Silver Spring, MD — An expert panel that advises U.S. federal regulatory authorities has recommended approval of Esketamine, Johnson & Johnson’s brand-new treatment for depression. Powered by the active ingredients of ketamine, a hallucinogenic club drug in vogue around the end of the last century, Esketamine is set to be the first new treatment for depression in years. It’s nearly certain that the F.D.A. will officially greenlight the drug very soon.
Recently, ketamine has been administered via intravenous infusion—only at certain clinics and always off-label, the time-intensive therapy usually costs around $3,000. Part of its allure is that, though typical depressions treatments take weeks to kick in, patients who have received intravenous ketamine report experiencing relief within hours. Perhaps most important, Esketamine boasts an easy mechanism of delivery: it’s a nasal spray.
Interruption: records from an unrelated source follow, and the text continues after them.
-- pv_equiv track=rewrite | github.com/daniel-reich/ubiquitous-fiesta | tjMNAEgkNvM5eyEqJ_3.py | unique_abbrev
-- ===== SOURCE A (Python) =====
-- def unique_abbrev(abbs, words):
--   for ab in abbs:
--     counter = 0
--     for word in words:
--       if word.startswith(ab):
--         counter += 1
--     if counter > 1:
--       return False
--   return True
-- ===== SOURCE B (Python) =====
-- def unique_abbrev(abbs, words):
--     cnt = {}
--     for w in words:
--         for i in range(len(w) + 1):
--             p = w[:i]
--             cnt[p] = cnt.get(p, 0) + 1
--     return all(cnt.get(ab, 0) <= 1 for ab in abbs)
-- ===== Notes on version B (the rewrite author's own statement) =====
-- stated objective: alternative
-- what changed: Replaces A's nested scan (for each abbreviation, count over all words) by a single pass that builds one dictionary counting every prefix of every word, after which each abbreviation is answered by one O(1) lookup.
import Mathlib
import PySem

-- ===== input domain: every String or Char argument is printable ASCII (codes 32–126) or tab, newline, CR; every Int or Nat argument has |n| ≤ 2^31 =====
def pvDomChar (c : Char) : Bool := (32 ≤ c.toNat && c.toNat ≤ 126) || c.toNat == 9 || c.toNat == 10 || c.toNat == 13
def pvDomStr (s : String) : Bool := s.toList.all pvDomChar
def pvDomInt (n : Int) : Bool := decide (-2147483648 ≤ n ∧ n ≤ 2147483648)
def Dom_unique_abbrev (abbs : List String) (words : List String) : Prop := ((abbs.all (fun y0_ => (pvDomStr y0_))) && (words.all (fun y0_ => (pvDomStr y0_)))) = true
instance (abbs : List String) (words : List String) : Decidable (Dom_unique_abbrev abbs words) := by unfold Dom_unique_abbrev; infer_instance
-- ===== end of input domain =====

-- B replaces A's nested abbs×words prefix scans by one prefix-count dictionary built
-- from the words, each abbreviation then answered by a single lookup (alternative algorithm).

-- ===== PORT A =====
-- outer 'for ab in abbs' loop of A (inner 'for word in words' loop is the foldl)
def uaLoop (words : List String) : List String → Bool
  | [] => true
  | ab :: rest =>
    let counter : Int :=
      words.foldl (fun c word => if PySem.Str.startswith word ab then c + 1 else c) 0
    if counter > 1 then false else uaLoop words rest

def unique_abbrev (abbs : List String) (words : List String) : Bool :=
  uaLoop words abbs

-- ===== PORT B =====
def unique_abbrev_alt (abbs : List String) (words : List String) : Bool :=
  let cnt : PySem.Dict String Int :=
    words.foldl (fun d w =>
      (PySem.List.pyRange 0 (PySem.Str.len w + 1)).foldl
        (fun d i =>
          let p := PySem.Str.slice w none (some i)
          d.insert p (d.getD p 0 + 1)) d)
      PySem.Dict.empty
  abbs.all (fun ab => cnt.getD ab 0 ≤ 1)

-- ===== PRECONDITION & SPEC =====
def Spec_unique_abbrev (abbs : List String) (words : List String) (out : Bool) : Prop := out = unique_abbrev_alt abbs words
instance (abbs : List String) (words : List String) (out : Bool) : Decidable (Spec_unique_abbrev abbs words out) := by unfold Spec_unique_abbrev; infer_instance

-- ===== CLAIM (what is proved, stated in full; the proofs are below) =====
def Claim_equal_unique_abbrev : Prop := ∀ (abbs : List String) (words : List String), Dom_unique_abbrev abbs words → Spec_unique_abbrev abbs words (unique_abbrev abbs words)

-- ===== LEMMAS AND PROOFS =====

-- the list of prefixes w[:i], i = 0 … len(w), that B's inner loop inserts
def pfxs (w : String) : List String :=
  (List.range (w.toList.length + 1)).map (fun (i : Nat) => PySem.Str.slice w none (some ((i : Nat) : Int)))

lemma toList_pfx (w : String) (i : Nat) :
    (PySem.Str.slice w none (some (i : Int))).toList = w.toList.take i := by
  simp [PySem.Str.toList_slice, PySem.Chars.slice_eq_listSlice, PySem.List.slice_to_natCast]

lemma inner_eq (w : String) (d : PySem.Dict String Int) :
    (PySem.List.pyRange 0 (PySem.Str.len w + 1)).foldl
      (fun d i =>
        let p := PySem.Str.slice w none (some i)
        d.insert p (d.getD p 0 + 1)) d
    = (pfxs w).foldl (fun d p => d.insert p (d.getD p 0 + 1)) d := by
  rw [PySem.List.pyRange_one]
  rw [List.foldl_map]
  unfold pfxs
  rw [List.foldl_map]
  have hlen : ((PySem.Str.len w + 1 - 0).toNat) = w.toList.length + 1 := by
    simp [PySem.Str.len_eq]
  rw [hlen]
  apply PySem.List.foldl_congr_mem
  intro acc a _
  simp

lemma mem_pfxs (w ab : String) :
    ab ∈ pfxs w ↔ PySem.Str.startswith w ab = true := by
  rw [PySem.Str.startswith_eq, PySem.Chars.startswith_iff]
  unfold pfxs
  constructor
  · intro h
    rcases List.mem_map.mp h with ⟨i, _, rfl⟩
    rw [List.prefix_iff_eq_take, toList_pfx]
    simp
  · intro h
    refine List.mem_map.mpr ⟨ab.toList.length, ?_, ?_⟩
    · have := h.length_le
      simp only [List.mem_range]
      omega
    · apply String.toList_inj.mp
      rw [toList_pfx]
      exact (List.prefix_iff_eq_take.mp h).symm

lemma nodup_pfxs (w : String) : (pfxs w).Nodup := by
  unfold pfxs
  apply List.Nodup.map_on ?_ (List.nodup_range)
  intro i hi j hj hij
  have hi' : i ≤ w.toList.length := Nat.lt_succ_iff.mp (List.mem_range.mp hi)
  have hj' : j ≤ w.toList.length := Nat.lt_succ_iff.mp (List.mem_range.mp hj)
  have hlen := congrArg (fun s => s.toList.length) hij
  simp only [toList_pfx, List.length_take] at hlen
  omega

lemma count_pfxs (w ab : String) :
    (pfxs w).count ab = if PySem.Str.startswith w ab then 1 else 0 := by
  by_cases h : PySem.Str.startswith w ab = true
  · rw [if_pos h]
    exact List.count_eq_one_of_mem (nodup_pfxs w) ((mem_pfxs w ab).mpr h)
  · rw [if_neg h]
    exact List.count_eq_zero_of_not_mem (fun hm => h ((mem_pfxs w ab).mp hm))

lemma cnt_getD (ws : List String) (d : PySem.Dict String Int) (ab : String) :
    (ws.foldl (fun d w => (pfxs w).foldl (fun d p => d.insert p (d.getD p 0 + 1)) d) d).getD ab 0
    = d.getD ab 0 + ((ws.flatMap pfxs).count ab : Int) := by
  induction ws generalizing d with
  | nil => simp
  | cons w rest ih =>
    simp only [List.foldl_cons, List.flatMap_cons, List.count_append]
    rw [ih, PySem.Dict.getD_foldl_insert_add_one]
    push_cast
    ring

lemma flat_count (ws : List String) (ab : String) :
    (ws.flatMap pfxs).count ab = ws.countP (fun w => PySem.Str.startswith w ab) := by
  induction ws with
  | nil => simp
  | cons w rest ih =>
    simp only [List.flatMap_cons, List.count_append, List.countP_cons, ih, count_pfxs]
    by_cases h : PySem.Str.startswith w ab = true
    · simp only [h, if_pos]
      omega
    · simp only [h, Bool.false_eq_true, ite_false]
      omega

lemma uaLoop_eq_all (words : List String) (abbs : List String) :
    uaLoop words abbs
    = abbs.all (fun ab => ((words.countP (fun w => PySem.Str.startswith w ab) : Int) ≤ 1 : Bool)) := by
  induction abbs with
  | nil => rfl
  | cons ab rest ih =>
    simp only [uaLoop, PySem.List.foldl_count_if, List.all_cons, ih, zero_add, gt_iff_lt]
    by_cases h : (1 : Int) < (words.countP (fun w => PySem.Str.startswith w ab) : Int)
    · rw [if_pos h, decide_eq_false (not_le.mpr h), Bool.false_and]
    · rw [if_neg h, decide_eq_true (not_lt.mp h), Bool.true_and]

lemma alt_eq (abbs words : List String) :
    unique_abbrev_alt abbs words
    = abbs.all (fun ab => ((words.countP (fun w => PySem.Str.startswith w ab) : Int) ≤ 1 : Bool)) := by
  simp only [unique_abbrev_alt]
  rw [PySem.List.foldl_congr_mem words _
        (fun d w => (pfxs w).foldl (fun d p => d.insert p (d.getD p 0 + 1)) d)
        PySem.Dict.empty (fun acc w _ => inner_eq w acc)]
  refine List.all_congr rfl ?_
  intro ab
  rw [cnt_getD, flat_count]
  simp

-- ===== VERDICT (by name: the statement is the Claim_ definition above) =====
theorem unique_abbrev_spec : Claim_equal_unique_abbrev := by
  intro abbs words _
  unfold Spec_unique_abbrev
  rw [alt_eq]
  exact uaLoop_eq_all words abbs
-- pv_equiv track=rewrite | github.com/kallsmyr/algodatlabbar | solution3.py | people
-- ===== SOURCE A (Python) =====
-- def people(N,pairs,weights): #Dictionary av dictionary (coolt)
--     dict = {} #Key är en person, value är en dictionary för alla dess vänner
--     # Inre dictionary för varje vän: key är vän value är viken av vänskapen
--     for i in range(1,N+1):
--         dict.update({i:[]})
--         for idx,p in enumerate(pairs):
--             if (p[0] == i):
--                 dict[i].append((p[1],weights[idx]))
--                 #dict[i].append(p[1])
--                 #dict[i[1]].append(weights[idx])
--             elif (p[1] == i):
--                 dict[i].append((p[0],weights[idx]))
--                 #dict[i[0]].append(p[0])
--                 #dict[i[1]].append(weights[idx])
--     for kvp in dict: #Tänk om
--         dict[kvp] = sorted(dict[kvp], key= lambda ele: ele[1])
--     return dict
-- ===== SOURCE B (Python) =====
-- def people(N, pairs, weights):
--     # Build keys 1..N once, sort the edge records globally (stable) by weight,
--     # then distribute in one pass; stability makes each per-person list sorted.
--     d = {i: [] for i in range(1, N + 1)}
--     records = sorted(((w, a, b) for (a, b), w in zip(pairs, weights)),
--                      key=lambda r: r[0])
--     for w, a, b in records:
--         if a in d:
--             d[a].append((b, w))
--         if b in d and b != a:
--             d[b].append((a, w))
--     return d
-- ===== Notes on version B (the rewrite author's own statement) =====
-- stated objective: faster
-- what changed: Instead of scanning all pairs once per person (N passes) and then sorting each person's list, B builds the empty dict for keys 1..N, stably sorts the (weight, a, b) records once globally, and distributes them in a single pass, relying on sort stability to leave every per-person list already in A's order.
import Mathlib
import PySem
-- pv_equiv track=rewrite | github.com/LaboiteNoire/LoBot_02 | wskp0001/TypographieFile.py | lenDivisionAuxiliar
-- ===== SOURCE A (Python) =====
-- def lenDivisionAuxiliar(my_list : list ,enca_value : int , txt=""):
--     if my_list == []:
--         return txt
--     else:
--         if len(my_list) > enca_value:
--             return txt
--         else:
--             if (len(txt) + len(my_list[0]) + 4) < enca_value:
--                 return lenDivisionAuxiliar(my_list[1:],enca_value,txt + " `" + my_list[0] + "` ")
--             else:
--                 return txt
-- ===== SOURCE B (Python) =====
-- def lenDivisionAuxiliar(my_list : list, enca_value : int, txt=""):
--     if len(my_list) > enca_value:
--         return txt
--     for item in my_list:
--         if len(txt) + len(item) + 4 < enca_value:
--             txt = txt + " `" + item + "` "
--         else:
--             return txt
--     return txt
-- ===== Notes on version B (the rewrite author's own statement) =====
-- stated objective: simpler
-- what changed: Replaced accumulator-passing tail recursion (re-checking the count guard every call) by a single up-front guard plus an iterative for-loop with early return.
import Mathlib
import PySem

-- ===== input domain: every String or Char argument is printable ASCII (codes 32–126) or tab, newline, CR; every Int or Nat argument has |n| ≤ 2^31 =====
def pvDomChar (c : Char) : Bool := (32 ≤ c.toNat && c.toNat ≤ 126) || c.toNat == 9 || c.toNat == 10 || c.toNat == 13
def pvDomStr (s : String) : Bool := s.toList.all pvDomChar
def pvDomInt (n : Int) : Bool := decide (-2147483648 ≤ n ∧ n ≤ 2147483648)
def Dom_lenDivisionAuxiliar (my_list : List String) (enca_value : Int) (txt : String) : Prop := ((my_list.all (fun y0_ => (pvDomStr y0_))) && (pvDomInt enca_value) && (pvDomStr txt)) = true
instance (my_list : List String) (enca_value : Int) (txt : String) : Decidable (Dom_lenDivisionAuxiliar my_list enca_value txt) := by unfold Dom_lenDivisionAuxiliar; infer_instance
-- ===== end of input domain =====

-- B hoists A's per-call count guard to a single up-front check and replaces the
-- accumulator-passing tail recursion by an iterative loop with early return (objective: simpler).

-- ===== PORT A =====
-- literal transliteration of A: recursion on my_list, guard re-checked every call
def lenDivisionAuxiliar (my_list : List String) (enca_value : Int) (txt : String) : String :=
  match my_list with
  | [] => txt
  | h :: t =>
      if (((h :: t).length : Int) > enca_value) then txt
      else if PySem.Str.len txt + PySem.Str.len h + 4 < enca_value then
        lenDivisionAuxiliar t enca_value (txt ++ " `" ++ h ++ "` ")
      else txt

-- ===== PORT B =====
-- the for-loop of Source B: early return on the first item that does not fit
def lenDivisionLoop (items : List String) (enca_value : Int) (txt : String) : String :=
  match items with
  | [] => txt
  | item :: rest =>
      if PySem.Str.len txt + PySem.Str.len item + 4 < enca_value then
        lenDivisionLoop rest enca_value (txt ++ " `" ++ item ++ "` ")
      else txt

def lenDivisionAuxiliar_alt (my_list : List String) (enca_value : Int) (txt : String) : String :=
  if ((my_list.length : Int) > enca_value) then txt
  else lenDivisionLoop my_list enca_value txt

-- ===== PRECONDITION & SPEC =====
def Spec_lenDivisionAuxiliar (my_list : List String) (enca_value : Int) (txt : String) (out : String) : Prop := out = lenDivisionAuxiliar_alt my_list enca_value txt
instance (my_list : List String) (enca_value : Int) (txt : String) (out : String) : Decidable (Spec_lenDivisionAuxiliar my_list enca_value txt out) := by unfold Spec_lenDivisionAuxiliar; infer_instance

-- ===== CLAIM (what is proved, stated in full; the proofs are below) =====
def Claim_equal_lenDivisionAuxiliar : Prop := ∀ (my_list : List String) (enca_value : Int) (txt : String), Dom_lenDivisionAuxiliar my_list enca_value txt → Spec_lenDivisionAuxiliar my_list enca_value txt (lenDivisionAuxiliar my_list enca_value txt)

-- ===== LEMMAS AND PROOFS =====

-- once the list is short enough, A's per-call guard never fires again, so A is the plain loop
theorem lenDivisionAuxiliar_eq_loop (my_list : List String) (enca_value : Int) :
    ∀ txt : String, ((my_list.length : Int) ≤ enca_value) →
      lenDivisionAuxiliar my_list enca_value txt = lenDivisionLoop my_list enca_value txt := by
  induction my_list with
  | nil => intro txt _; rfl
  | cons h t ih =>
      intro txt hle
      have hlen : ¬ (((h :: t).length : Int) > enca_value) := not_lt.mpr hle
      have hle' : ((t.length : Int) ≤ enca_value) := by
        simp only [List.length_cons] at hle; push_cast at hle ⊢; omega
      simp only [lenDivisionAuxiliar, lenDivisionLoop]
      rw [if_neg hlen]
      by_cases hc : PySem.Str.len txt + PySem.Str.len h + 4 < enca_value
      · rw [if_pos hc, if_pos hc, ih _ hle']
      · rw [if_neg hc, if_neg hc]

-- ===== VERDICT (by name: the statement is the Claim_ definition above) =====
theorem lenDivisionAuxiliar_spec : Claim_equal_lenDivisionAuxiliar := by
  intro my_list enca_value txt _
  unfold Spec_lenDivisionAuxiliar lenDivisionAuxiliar_alt
  by_cases hg : ((my_list.length : Int) > enca_value)
  · rw [if_pos hg]
    cases my_list with
    | nil => rfl
    | cons h t => simp only [lenDivisionAuxiliar]; rw [if_pos hg]
  · rw [if_neg hg]
    exact lenDivisionAuxiliar_eq_loop my_list enca_value txt (not_lt.mp hg)
-- pv_equiv track=rewrite | github.com/ArunGiri392/FamousCodingInterviewQuestions | removeduplicatesfromsortedarray.py | noofwords
-- ===== SOURCE A (Python) =====
-- def noofwords(string):
--     is_space = False
--     count = 0
--     for element in range(len(string)-1, -1,-1):
--         if string[element] != " ":
--             is_space = True
--         if string[element] == " "  and is_space == True:
--             count += 1
--             is_space = False
--
--     return count + 1
-- ===== SOURCE B (Python) =====
-- def noofwords(string):
--     return 1 + sum(1 for x, y in zip(string, string[1:]) if x == ' ' and y != ' ')
-- ===== Notes on version B (the rewrite author's own statement) =====
-- stated objective: simpler
-- what changed: A's stateful right-to-left index loop with an is_space flag is replaced by a stateless one-liner that counts adjacent character pairs (space followed by non-space) over zip(string, string[1:]).
import Mathlib
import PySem

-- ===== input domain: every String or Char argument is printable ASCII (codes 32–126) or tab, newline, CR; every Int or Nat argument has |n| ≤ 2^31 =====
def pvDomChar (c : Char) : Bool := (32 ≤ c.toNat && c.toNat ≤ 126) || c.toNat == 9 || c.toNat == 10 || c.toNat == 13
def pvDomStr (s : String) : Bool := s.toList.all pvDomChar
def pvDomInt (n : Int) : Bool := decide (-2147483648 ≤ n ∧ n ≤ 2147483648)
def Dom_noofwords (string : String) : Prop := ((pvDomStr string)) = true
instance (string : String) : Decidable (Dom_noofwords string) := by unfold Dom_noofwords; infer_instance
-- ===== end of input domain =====

-- B replaces A's stateful right-to-left index loop by a stateless count of adjacent
-- (space, non-space) character pairs; objective: simpler (no speed claim).

-- ===== PORT A =====
-- the loop body: first 'if' updates is_space, second 'if' (with the updated is_space) counts.
-- string[element] is ported as PySem.List.pyGetD string.toList element ' '; every index the
-- range produces is in bounds, so the default is never used (exact on all inputs).
def noofwordsStep (st : Bool × Int) (c : Char) : Bool × Int :=
  let is_space := if !(c == ' ') then true else st.1
  if c == ' ' && is_space then (false, st.2 + 1) else (is_space, st.2)

def noofwords (string : String) : Int :=
  let r := (PySem.List.pyRange (PySem.Str.len string - 1) (-1) (-1)).foldl
      (fun (st : Bool × Int) element => noofwordsStep st (PySem.List.pyGetD string.toList element ' '))
      (false, 0)
  r.2 + 1

-- ===== PORT B =====
def noofwords_alt (string : String) : Int :=
  1 + (((string.toList).zip ((PySem.Str.slice string (some 1) none).toList)).countP
        (fun p => p.1 == ' ' && !(p.2 == ' ')) : Int)

-- ===== PRECONDITION & SPEC =====
def Spec_noofwords (string : String) (out : Int) : Prop := out = noofwords_alt string
instance (string : String) (out : Int) : Decidable (Spec_noofwords string out) := by unfold Spec_noofwords; infer_instance

-- ===== CLAIM (what is proved, stated in full; the proofs are below) =====
def Claim_equal_noofwords : Prop := ∀ (string : String), Dom_noofwords string → Spec_noofwords string (noofwords string)

-- ===== LEMMAS AND PROOFS =====

-- the pair-count B computes, on the list side
def pvPairs (l : List Char) : Int :=
  ((l.zip l.tail).countP (fun p => p.1 == ' ' && !(p.2 == ' ')) : Int)

-- head flag: after A's loop, is_space equals "the leftmost char is a non-space"
def pvHead (l : List Char) : Bool :=
  match l with
  | [] => false
  | c :: _ => !(c == ' ')

-- A's right-to-left loop, expressed as a foldr over the character list, computes
-- exactly (pvHead l, pvPairs l).
theorem noofwords_foldr (l : List Char) :
    l.foldr (fun c acc => noofwordsStep acc c) (false, 0) = (pvHead l, pvPairs l) := by
  induction l with
  | nil => simp [pvHead, pvPairs]
  | cons c l ih =>
    rw [List.foldr_cons, ih]
    cases l with
    | nil =>
      by_cases hc : c = ' ' <;> simp [noofwordsStep, pvHead, pvPairs, hc]
    | cons d l' =>
      by_cases hc : c = ' '
      · by_cases hd : d = ' ' <;>
          simp [noofwordsStep, pvHead, pvPairs, hc, hd]
      · by_cases hd : d = ' ' <;>
          simp [noofwordsStep, pvHead, pvPairs, hc, hd]

-- ===== VERDICT (by name: the statement is the Claim_ definition above) =====
theorem noofwords_spec : Claim_equal_noofwords := by
  intro s _
  unfold Spec_noofwords noofwords noofwords_alt
  have hrange : PySem.List.pyRange (PySem.Str.len s - 1) (-1) (-1)
      = (PySem.List.pyRange 0 (PySem.Str.len s) 1).reverse := by
    have := PySem.List.pyRange_neg_one_eq_reverse (PySem.Str.len s - 1) (-1)
    simpa using this
  rw [hrange, List.foldl_reverse]
  have hmap : (PySem.List.pyRange 0 (PySem.Str.len s) 1).map
      (fun j => PySem.List.pyGetD s.toList j ' ') = s.toList := by
    simpa [PySem.Str.len] using PySem.List.map_pyGetD_pyRange_zero' s.toList ' '
  have hfr : (PySem.List.pyRange 0 (PySem.Str.len s) 1).foldr
      (fun j acc => noofwordsStep acc (PySem.List.pyGetD s.toList j ' ')) (false, 0)
      = s.toList.foldr (fun c acc => noofwordsStep acc c) (false, 0) := by
    conv_rhs => rw [← hmap]
    exact (List.foldr_map (f := fun j => PySem.List.pyGetD s.toList j ' ') (g := fun c acc => noofwordsStep acc c)).symm
  rw [hfr, noofwords_foldr]
  have hslice : (PySem.Str.slice s (some 1) none).toList = s.toList.tail := by
    simp [PySem.Str.slice, PySem.List.slice_from_one]
  rw [hslice]
  simp [pvPairs]
  ring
On top of that, it would be covered by most insurance plans.
Most go-to antidepressants work by modifying a person’s levels of serotonin, the neurotransmitter associated with feelings of wellbeing. (It plays critical roles in many other cognitive processes too.) Esketamine does not affect serotonin levels; in fact, the discovery of its effect on depression was serendipitous. Researchers hope that Esketamine’s efficacy will shed some light on the biology of depression, which remains, in no small part, a mystery.
Dr. James Murrough, a psychiatrist at Manhattan’s Mt. Sinai Hospital, believes that approval of Esketamine would represent a watershed moment in medical history. “I’m still a little bit in shock,” he says. “If this comes to pass, we’ll have done what people have been quick to point out hasn’t been done since the original discovery of antidepressants.”
The drug’s two greatest risks are potential for abuse and hallucinations. Steven Meisel, a member of the panel, noted that “Ketamine is a nasty drug.” But he recognizes the critical difference it can make in the lives of the right patients, namely, those suffering from severe depression and suicidal ideation. “We don’t take patients’ voices into account as often as we should,” he says.
Why This Matters
Because so little is known about how Esketamine actually helps the depressed brain, it’s impossible to say if and when it will ever become a first-choice therapy. As Garard Sanacora, a Yale psychiatrist, said, “This isn’t the next Prozac.” But he still noted how impactful this new drug could be. “These people don’t have hope—and now that you offer them hope, that alone is a very powerful tool.”
The approval of a ketamine-derived drug may also inspire more widespread interest in psychedelic research, which remains tabooin the U.S.